▸ **TASK INSTRUCTIONS**
Up to and including the line with "import PySem", return every line from the start of the entries below exactly.

-- -- --

-- pv_equiv track=rewrite | github.com/grjoke/McKean-Vlasov-simulations-in-1d | modules/aux_functions.py | findLocalMaxMin
-- ===== SOURCE A (Python) =====
-- def findLocalMaxMin(arr):
--     """
--     Find the first local maximum and the first local minimum in a 1D array.
--
--     Parameters
--     ----------
--     arr : ndarray
--         1D array to analyze.
--
--     Returns
--     -------
--     tuple of int
--         Indices of the first local maximum and the first local minimum.
--     """
--     n = len(arr)
--     mx = []
--     mn = []
--
--     # Iterating over all points to check
--     # local maxima and local minima
--     for i in range(2, n-2):
--         # Condition for local minima
--         if(arr[i-1] > arr[i] < arr[i + 1]):
--             mn.append(i)
--         # Condition for local maxima
--         elif(arr[i-1] < arr[i] > arr[i + 1]):
--             mx.append(i)
--     return mx[0], mn[0]
-- ===== SOURCE B (Python) =====
-- def findLocalMaxMin(arr):
--     n = len(arr)
--     mx = next(i for i in range(2, n - 2) if arr[i - 1] < arr[i] > arr[i + 1])
--     mn = next(i for i in range(2, n - 2) if arr[i - 1] > arr[i] < arr[i + 1])
--     return mx, mn
-- ===== Notes on version B (the rewrite author's own statement) =====
-- stated objective: idiomatic
-- what changed: B replaces the single scan that accumulates full lists of all maxima/minima with two find-first generator passes that stop at the first match, so no lists are built and the scan ends early.
import Mathlib
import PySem

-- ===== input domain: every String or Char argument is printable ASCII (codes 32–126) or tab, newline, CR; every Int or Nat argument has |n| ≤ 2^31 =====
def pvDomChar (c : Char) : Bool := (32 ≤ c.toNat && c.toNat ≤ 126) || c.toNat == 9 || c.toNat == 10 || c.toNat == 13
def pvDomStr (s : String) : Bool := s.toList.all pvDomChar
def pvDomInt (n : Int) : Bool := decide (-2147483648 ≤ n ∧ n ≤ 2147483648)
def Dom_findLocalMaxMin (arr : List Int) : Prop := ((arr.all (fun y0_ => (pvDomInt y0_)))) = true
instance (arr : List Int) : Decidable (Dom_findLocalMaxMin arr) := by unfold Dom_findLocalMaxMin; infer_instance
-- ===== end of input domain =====

-- B replaces A's single scan accumulating lists of all maxima/minima with two independent
-- find-first passes; equal returns proved on inputs where both a local max and min exist (Pre_).


-- ===== PORT A =====
-- indices i-1, i, i+1 are always in range for i ∈ [2, n-3], so pyGet? … .getD 0 is exact;
-- mx[0] / mn[0] raise IndexError when empty — those inputs are outside Pre_.
def findLocalMaxMin (arr : List Int) : Int × Int :=
  let n : Int := arr.length
  let p : List Int × List Int :=
    (PySem.List.pyRange 2 (n - 2) 1).foldl
      (fun (st : List Int × List Int) i =>
        let a := (PySem.List.pyGet? arr (i - 1)).getD 0
        let b := (PySem.List.pyGet? arr i).getD 0
        let c := (PySem.List.pyGet? arr (i + 1)).getD 0
        if a > b ∧ b < c then (st.1, st.2 ++ [i])
        else if a < b ∧ b > c then (st.1 ++ [i], st.2)
        else st)
      ([], [])
  ((p.1.head?).getD 0, (p.2.head?).getD 0)

-- ===== PORT B =====
def pvIsMax (arr : List Int) (i : Int) : Bool :=
  decide ((PySem.List.pyGet? arr (i - 1)).getD 0 < (PySem.List.pyGet? arr i).getD 0)
    && decide ((PySem.List.pyGet? arr i).getD 0 > (PySem.List.pyGet? arr (i + 1)).getD 0)

def pvIsMin (arr : List Int) (i : Int) : Bool :=
  decide ((PySem.List.pyGet? arr (i - 1)).getD 0 > (PySem.List.pyGet? arr i).getD 0)
    && decide ((PySem.List.pyGet? arr i).getD 0 < (PySem.List.pyGet? arr (i + 1)).getD 0)

-- next(...) raises StopIteration when no match — those inputs are outside Pre_.
def findLocalMaxMin_alt (arr : List Int) : Int × Int :=
  let n : Int := arr.length
  let r := PySem.List.pyRange 2 (n - 2) 1
  (((r.find? (pvIsMax arr)).getD 0), ((r.find? (pvIsMin arr)).getD 0))

-- ===== PRECONDITION & SPEC =====
-- Pre_ excludes exactly the inputs where A raises IndexError (no local max, or no local
-- min, in the scanned window): it requires one index of each kind in range(2, n-2).
def Pre_findLocalMaxMin (arr : List Int) : Prop :=
  (∃ i ∈ PySem.List.pyRange 2 ((arr.length : Int) - 2) 1, pvIsMax arr i = true) ∧
  (∃ i ∈ PySem.List.pyRange 2 ((arr.length : Int) - 2) 1, pvIsMin arr i = true)
instance (arr : List Int) : Decidable (Pre_findLocalMaxMin arr) := by unfold Pre_findLocalMaxMin; infer_instance
def pvWitness_findLocalMaxMin : List Int := [0, 0, 5, 0, 5, 0, 0]

def Spec_findLocalMaxMin (arr : List Int) (out : Int × Int) : Prop := out = findLocalMaxMin_alt arr
instance (arr : List Int) (out : Int × Int) : Decidable (Spec_findLocalMaxMin arr out) := by unfold Spec_findLocalMaxMin; infer_instance

-- ===== CLAIM (what is proved, stated in full; the proofs are below) =====
def Claim_equal_findLocalMaxMin : Prop := ∀ (arr : List Int), Dom_findLocalMaxMin arr → Pre_findLocalMaxMin arr → Spec_findLocalMaxMin arr (findLocalMaxMin arr)

-- ===== LEMMAS AND PROOFS =====

-- A's fold appends matching indices: the accumulated pair is (mx0 ++ filter max, mn0 ++ filter min).
lemma pv_fold_filter (arr : List Int) (l : List Int) (mx0 mn0 : List Int) :
    l.foldl
      (fun (st : List Int × List Int) i =>
        let a := (PySem.List.pyGet? arr (i - 1)).getD 0
        let b := (PySem.List.pyGet? arr i).getD 0
        let c := (PySem.List.pyGet? arr (i + 1)).getD 0
        if a > b ∧ b < c then (st.1, st.2 ++ [i])
        else if a < b ∧ b > c then (st.1 ++ [i], st.2)
        else st)
      (mx0, mn0)
    = (mx0 ++ l.filter (pvIsMax arr), mn0 ++ l.filter (pvIsMin arr)) := by
  induction l generalizing mx0 mn0 with
  | nil => simp
  | cons x xs ih =>
    simp only [List.foldl_cons, List.filter_cons]
    by_cases hmin : (PySem.List.pyGet? arr (x - 1)).getD 0 > (PySem.List.pyGet? arr x).getD 0
        ∧ (PySem.List.pyGet? arr x).getD 0 < (PySem.List.pyGet? arr (x + 1)).getD 0
    · have hMin : pvIsMin arr x = true := by
        simp [pvIsMin, hmin.1, hmin.2]
      have hMax : pvIsMax arr x = false := by
        simp only [pvIsMax] at *
        simp only [Bool.and_eq_false_iff, decide_eq_false_iff_not]
        left; omega
      simp [hmin, ih, hMin, hMax]
    · by_cases hmax : (PySem.List.pyGet? arr (x - 1)).getD 0 < (PySem.List.pyGet? arr x).getD 0
          ∧ (PySem.List.pyGet? arr x).getD 0 > (PySem.List.pyGet? arr (x + 1)).getD 0
      · have hMax : pvIsMax arr x = true := by simp [pvIsMax, hmax.1, hmax.2]
        have hMin : pvIsMin arr x = false := by
          simp only [pvIsMin, Bool.and_eq_false_iff, decide_eq_false_iff_not]
          left; omega
        simp [hmin, hmax, ih, hMin, hMax]
      · have hMax : pvIsMax arr x = false := by
          simp only [pvIsMax, Bool.and_eq_false_iff, decide_eq_false_iff_not]
          omega
        have hMin : pvIsMin arr x = false := by
          simp only [pvIsMin, Bool.and_eq_false_iff, decide_eq_false_iff_not]
          omega
        simp [hmin, hmax, ih, hMin, hMax]

-- find? is the head of the filtered list
lemma pv_find?_eq_head?_filter {α : Type} (p : α → Bool) (l : List α) :
    l.find? p = (l.filter p).head? := by
  induction l with
  | nil => rfl
  | cons x xs ih =>
    cases h : p x with
    | true => rw [List.find?_cons_of_pos h, List.filter_cons_of_pos h, List.head?_cons]
    | false =>
      rw [List.find?_cons_of_neg (by simp [h]), List.filter_cons_of_neg (by simp [h]), ih]

-- ===== VERDICT (by name: the statement is the Claim_ definition above) =====
theorem findLocalMaxMin_spec : Claim_equal_findLocalMaxMin := by
  intro arr _ _
  unfold Spec_findLocalMaxMin findLocalMaxMin findLocalMaxMin_alt
  simp only [pv_fold_filter, pv_find?_eq_head?_filter, List.nil_append]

-- -- --

▸ **WRITTEN SOLUTION**
-- pv_equiv track=rewrite | github.com/grjoke/McKean-Vlasov-simulations-in-1d | modules/aux_functions.py | findLocalMaxMin
-- ===== SOURCE A (Python) =====
-- def findLocalMaxMin(arr):
--     """
--     Find the first local maximum and the first local minimum in a 1D array.
--
--     Parameters
--     ----------
--     arr : ndarray
--         1D array to analyze.
--
--     Returns
--     -------
--     tuple of int
--         Indices of the first local maximum and the first local minimum.
--     """
--     n = len(arr)
--     mx = []
--     mn = []
--
--     # Iterating over all points to check
--     # local maxima and local minima
--     for i in range(2, n-2):
--         # Condition for local minima
--         if(arr[i-1] > arr[i] < arr[i + 1]):
--             mn.append(i)
--         # Condition for local maxima
--         elif(arr[i-1] < arr[i] > arr[i + 1]):
--             mx.append(i)
--     return mx[0], mn[0]
-- ===== SOURCE B (Python) =====
-- def findLocalMaxMin(arr):
--     n = len(arr)
--     mx = next(i for i in range(2, n - 2) if arr[i - 1] < arr[i] > arr[i + 1])
--     mn = next(i for i in range(2, n - 2) if arr[i - 1] > arr[i] < arr[i + 1])
--     return mx, mn
-- ===== Notes on version B (the rewrite author's own statement) =====
-- stated objective: idiomatic
-- what changed: B replaces the single scan that accumulates full lists of all maxima/minima with two find-first generator passes that stop at the first match, so no lists are built and the scan ends early.
import Mathlib
import PySem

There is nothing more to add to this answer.